The narrator also describes Miranda as beautiful, witty, and coquettish but figures her penchant for suddenly raging into unruly flame as untouched “amorous inclination.” Her inclination does not remain untouched for long, however, as “Love … sent an Arrow dipp’d in the most tormenting Flames that rage in Hearts most sensible. He struck it home and deep, with all the Malice of an angry God.[34] The image is arresting. We can almost see Cupid vengefully dipping the arrow in pitch, lighting it with ungoverned desire, taking careful aim with a flaming tip, and striking her heart, which, lacking the protective features of honor and virtue, suddenly bursts into unruly, flaming desire. Miranda’s earlier amorous inclinations were in no way this destructive but easily controlled and easily shrugged off — they did not burn harshly. However, now “Love, who did not design she shou’d now feel any sort of those easie Flames with which she had heretofore burnt, made her soon lay all those Considerations aside which us’d to invite her to love, and now lov’d she knew not why.”[35] Before this attack by flaming arrows of desire, Miranda’s attraction to other men had to do predominantly with their rank and wealth — aspects that she knows attract her and that she knows she has the power to easily negotiate to gain more attention. As in the poem “On Desire,” these inclinations are not fanned to flame in the appropriate partner but fire up for an incompatible lover. Her object of desire, Friar Francisco, has taken vows of celibacy and poverty so to love him is inappropriate, even illicit: the burning inspired in her by “Love’s darts” makes her desire where she normally would not. Similarly to the speaker of “On Desire,” she loves but “knows not why.” Desire, for Behn, embodies these kinds of contradictions; it flames up in unprotected hearts for arbitrary reasons.

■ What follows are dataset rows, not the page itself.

-- B replaces A's split()-then-find() rescanning with one index-based scan emitting each word and its span (simpler, one pass).

-- ===== PORT A =====
-- A: words = text.split(); then for each word, start = text.find(word, pos); append (start, start+len(word)); pos = start+len(word)
def get_word_positions_py (text : String) : List String × (List (Int × Int)) :=
  let words := PySem.Str.split₀ text
  let st := words.foldl (fun (st : List (Int × Int) × Int) word =>
    let start := PySem.Str.findFrom text word st.2
    (st.1 ++ [(start, start + PySem.Str.len word)], start + PySem.Str.len word)) ([], 0)
  (words, st.1)

-- ===== PORT B =====
-- B: single scan over the characters with a running index i: skip whitespace; otherwise the word is
-- the non-space run starting at i (the inner while / text[start:i] slice = takeWhile/dropWhile).
def pvNonspace (c : Char) : Bool := !PySem.Chars.isspace c

def pvScan : List Char → Nat → List String × List (Int × Int)
  | [], _ => ([], [])
  | c :: rest, i =>
    if PySem.Chars.isspace c then pvScan rest (i + 1)
    else
      let w := List.takeWhile pvNonspace (c :: rest)
      let r := pvScan (List.dropWhile pvNonspace (c :: rest)) (i + w.length)
      (String.ofList w :: r.1, ((i : Int), (i : Int) + w.length) :: r.2)
termination_by s _ => s.length
decreasing_by
  · simp
  · have h1 : pvNonspace c = true := by simp [pvNonspace, *]
    have h2 := List.length_dropWhile_le pvNonspace rest
    simp [h1]
    omega

def get_word_positions_py_alt (text : String) : List String × (List (Int × Int)) :=
  pvScan text.toList 0

-- ===== PRECONDITION & SPEC =====
def Spec_get_word_positions_py (text : String) (out : List String × (List (Int × Int))) : Prop := out = get_word_positions_py_alt text
instance (text : String) (out : List String × (List (Int × Int))) : Decidable (Spec_get_word_positions_py text out) := by unfold Spec_get_word_positions_py; infer_instance

-- ===== CLAIM (what is proved, stated in full; the proofs are below) =====
def Claim_equal_get_word_positions_py : Prop := ∀ (text : String), Dom_get_word_positions_py text → Spec_get_word_positions_py text (get_word_positions_py text)

-- ===== LEMMAS AND PROOFS =====

-- A's loop body, on the char-list side (the Str-level fold reduces to this).
def pvStepA (text : List Char) (st : List (Int × Int) × Int) (w : List Char) : List (Int × Int) × Int :=
  let start := PySem.Chars.findFrom text w st.2
  (st.1 ++ [(start, start + (w.length : Int))], start + (w.length : Int))

-- structural facts about PySem.Chars.split₀ ------------------------------------------------

lemma pv_go_acc (s : List Char) : ∀ cur acc, PySem.Chars.split₀.go s cur acc = acc.reverse ++ PySem.Chars.split₀.go s cur [] := by
  induction s with
  | nil =>
    intro cur acc
    by_cases h : cur.isEmpty <;> simp [PySem.Chars.split₀.go, h]
  | cons c rest ih =>
    intro cur acc
    by_cases h : PySem.Chars.isspace c
    · by_cases h2 : cur.isEmpty
      · simp only [PySem.Chars.split₀.go, h, h2, if_true]
        exact ih [] acc
      · simp only [PySem.Chars.split₀.go, h, h2, if_true, Bool.false_eq_true, ite_false]
        rw [ih [] (cur.reverse :: acc), ih [] [cur.reverse]]
        simp
    · simp only [PySem.Chars.split₀.go, h, Bool.false_eq_true, ite_false]
      rw [ih]

lemma pv_go_word (w : List Char) (hw : ∀ c ∈ w, pvNonspace c = true) :
    ∀ t cur acc, PySem.Chars.split₀.go (w ++ t) cur acc = PySem.Chars.split₀.go t (w.reverse ++ cur) acc := by
  induction w with
  | nil => intro t cur acc; simp
  | cons c w' ih =>
    intro t cur acc
    have hc : PySem.Chars.isspace c = false := by
      have := hw c (by simp); simpa [pvNonspace] using this
    simp only [List.cons_append, PySem.Chars.split₀.go, hc, Bool.false_eq_true, ite_false]
    rw [ih (fun d hd => hw d (by simp [hd])) t (c :: cur) acc]
    simp

lemma pv_split0_nil : PySem.Chars.split₀ [] = [] := rfl

lemma pv_split0_space (c : Char) (s : List Char) (h : PySem.Chars.isspace c = true) :
    PySem.Chars.split₀ (c :: s) = PySem.Chars.split₀ s := by
  simp [PySem.Chars.split₀, PySem.Chars.split₀.go, h]

lemma pv_split0_word (c : Char) (s : List Char) (h : PySem.Chars.isspace c = false) :
    PySem.Chars.split₀ (c :: s)
      = List.takeWhile pvNonspace (c :: s) :: PySem.Chars.split₀ (List.dropWhile pvNonspace (c :: s)) := by
  have hsplit : (c :: s) = List.takeWhile pvNonspace (c :: s) ++ List.dropWhile pvNonspace (c :: s) :=
    (List.takeWhile_append_dropWhile (p := pvNonspace) (l := c :: s)).symm
  have hwall : ∀ d ∈ List.takeWhile pvNonspace (c :: s), pvNonspace d = true :=
    fun d hd => List.mem_takeWhile_imp hd
  have hcw : List.takeWhile pvNonspace (c :: s) = c :: List.takeWhile pvNonspace s := by
    simp [pvNonspace, h]
  conv_lhs => rw [PySem.Chars.split₀, hsplit]
  rw [pv_go_word _ hwall]
  cases ht : List.dropWhile pvNonspace (c :: s) with
  | nil =>
    rw [PySem.Chars.split₀.go]
    simp [hcw, pv_split0_nil]
  | cons d t' =>
    have hd : PySem.Chars.isspace d = true := by
      have := List.head_dropWhile_not pvNonspace (l := c :: s) (by simp [ht])
      simp [ht, pvNonspace] at this
      exact this
    have hne : ((List.takeWhile pvNonspace (c :: s)).reverse ++ []).isEmpty = false := by
      simp [hcw]
    rw [PySem.Chars.split₀.go]
    simp only [hd, if_true, hne, Bool.false_eq_true, ite_false]
    rw [pv_go_acc]
    have : PySem.Chars.split₀.go (d :: t') ([] : List Char) ([] : List (List Char)) = PySem.Chars.split₀.go t' [] [] := pv_split0_space d t' hd
    simp [PySem.Chars.split₀, this]

-- the dropWhile suffix is a drop
lemma pv_dropWhile_eq_drop (l : List Char) : l.dropWhile pvNonspace = l.drop (l.takeWhile pvNonspace).length := by
  induction l with
  | nil => simp
  | cons a l ih => by_cases h : pvNonspace a <;> simp [h, ih]

-- first components: B's words are exactly split₀, rendered as Strings (independent of i)
lemma pv_scan_fst (s : List Char) (i : Nat) :
    (pvScan s i).1 = (PySem.Chars.split₀ s).map String.ofList := by
  induction s, i using pvScan.induct with
  | case1 i => simp [pvScan, pv_split0_nil]
  | case2 c rest i h ih =>
    rw [pvScan]
    simp [h, pv_split0_space c rest h, ih]
  | case3 c rest i h w ih =>
    rw [pvScan]
    simp only [h, Bool.false_eq_true, ite_false]
    have h' : PySem.Chars.isspace c = false := by simpa using h
    simp only [pv_split0_word c rest h', List.map_cons, List.cons.injEq]
    exact ⟨trivial, ih⟩

-- text.find(word, p) lands exactly at the end of the whitespace gap
lemma pv_findFrom_gap (text : List Char) (p g : Nat) (c : Char) (w' t : List Char)
    (hd : text.drop (p + g) = (c :: w') ++ t)
    (hc : PySem.Chars.isspace c = false)
    (hgap : ∀ j (hj : j < text.length), p ≤ j → j < p + g → PySem.Chars.isspace text[j] = true) :
    PySem.Chars.findFrom text (c :: w') (p : Int) = ((p + g : Nat) : Int) := by
  have hlt : p + g < text.length := by
    by_contra hcontra
    have : text.drop (p + g) = [] := List.drop_eq_nil_of_le (by omega)
    simp [this] at hd
  have hple : p ≤ text.length := by omega
  rw [PySem.Chars.findFrom_natCast text (c :: w') p hple]
  -- the word is a prefix of text.drop p at offset g
  have hpre_g : (c :: w') <+: (text.drop p).drop g := by
    rw [List.drop_drop]
    rw [hd]
    exact List.prefix_append _ _
  -- no prefix strictly inside the gap
  have hnopre : ∀ i, i < g → ¬ (c :: w') <+: (text.drop p).drop i := by
    intro i hi hpre
    rw [List.drop_drop] at hpre
    have hj : p + i < text.length := by omega
    have hsp : PySem.Chars.isspace text[p + i] = true := hgap (p + i) hj (by omega) (by omega)
    obtain ⟨t2, ht2⟩ := hpre
    have : text[p + i]? = some c := by
      have := congrArg (fun l => l[0]?) ht2.symm
      simpa [List.getElem?_drop] using this
    have : text[p + i] = c := by
      have h0 := List.getElem?_eq_getElem hj
      rw [h0] at this; exact (Option.some_inj.mp this)
    rw [this, hc] at hsp; exact Bool.false_ne_true hsp
  have hinfix : (c :: w') <:+: text.drop p :=
    List.infix_iff_prefix_suffix.mpr ⟨(text.drop p).drop g, hpre_g, List.drop_suffix _ _⟩
  have hnonneg : 0 ≤ PySem.Chars.find (text.drop p) (c :: w') :=
    (PySem.Chars.find_nonneg_iff _ _).mpr hinfix
  obtain ⟨hfp, hmin⟩ := PySem.Chars.find_spec hnonneg
  have hne : PySem.Chars.find (text.drop p) (c :: w') ≠ -1 := by omega
  have hkg : (PySem.Chars.find (text.drop p) (c :: w')).toNat = g := by
    by_contra hk
    rcases Nat.lt_or_ge (PySem.Chars.find (text.drop p) (c :: w')).toNat g with hlt2 | hge
    · exact hnopre _ hlt2 hfp
    · exact hmin g (by omega) hpre_g
  have : PySem.Chars.find (text.drop p) (c :: w') = (g : Int) := by omega
  rw [this]
  simp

The story of Friar Francisco, who was born as Prince Henrick, reinforces the Galenic model of sexual understanding. In this inset narrative, Miranda’s admiration for the physical beauties of the friar evolves into burning passion. The friar’s history, which explains his retreat to the Order of St. Francis and his name change after his terrible disappointment in love, upholds Galenic theories and reiterates the truth of Galenic vital heat. The metaphors of flaming desire belong to his elder brother, who loves Henrick’s sweetheart and manipulates the situation to deceive his brother, marry her, and then attempt to murder him. This elder brother is the “Hot-headed,” dry male, “a Youth amorous and fierce, impatient of Joys, and sensible of Beauty, taking Fire with all fair Eyes.”[36] His heat is evident through his eyes, as in the piercing rays from Lysander’s eyes in “On Desire.” The illicitness of the elder brother’s desires is evident in the increased use of fire images to describe his desire for Henrick’s beloved. Henrick, who has already made vows to this maiden (who loves him back), pleads with his brother to leave her alone, but “All his Pleading serv’d but to blow his Brother’s Flame; and the more he implores, the more the other burns.”[37] The less sanctioned the desire, the more unruly the flame burns. Prince Henrick’s story reinforces such a reading of gendered passions — the hot and dry brother, as the eldest son and heir, is the more perfect male and dominates the plot with his passions. Logically, then, once his lover is married to his brother, Henrick’s passions for her are described as illicit flames — now that she is considered his sister, his love for her is incestuous and forbidden, her “Honour cou’d never permit her to ease any part of his Flame. … He now beheld her as his Brother’s Wife, and that secured his Flame from all loose Desires.”[38] Henrick’s love for his mistress is now unnatural, illicit, and inappropriate; he must remove to a monastery as a way to dampen his passion, though Behn’s ethics determine that controlling illicit passion is impossible, thus the manifestation of metaphors of flame.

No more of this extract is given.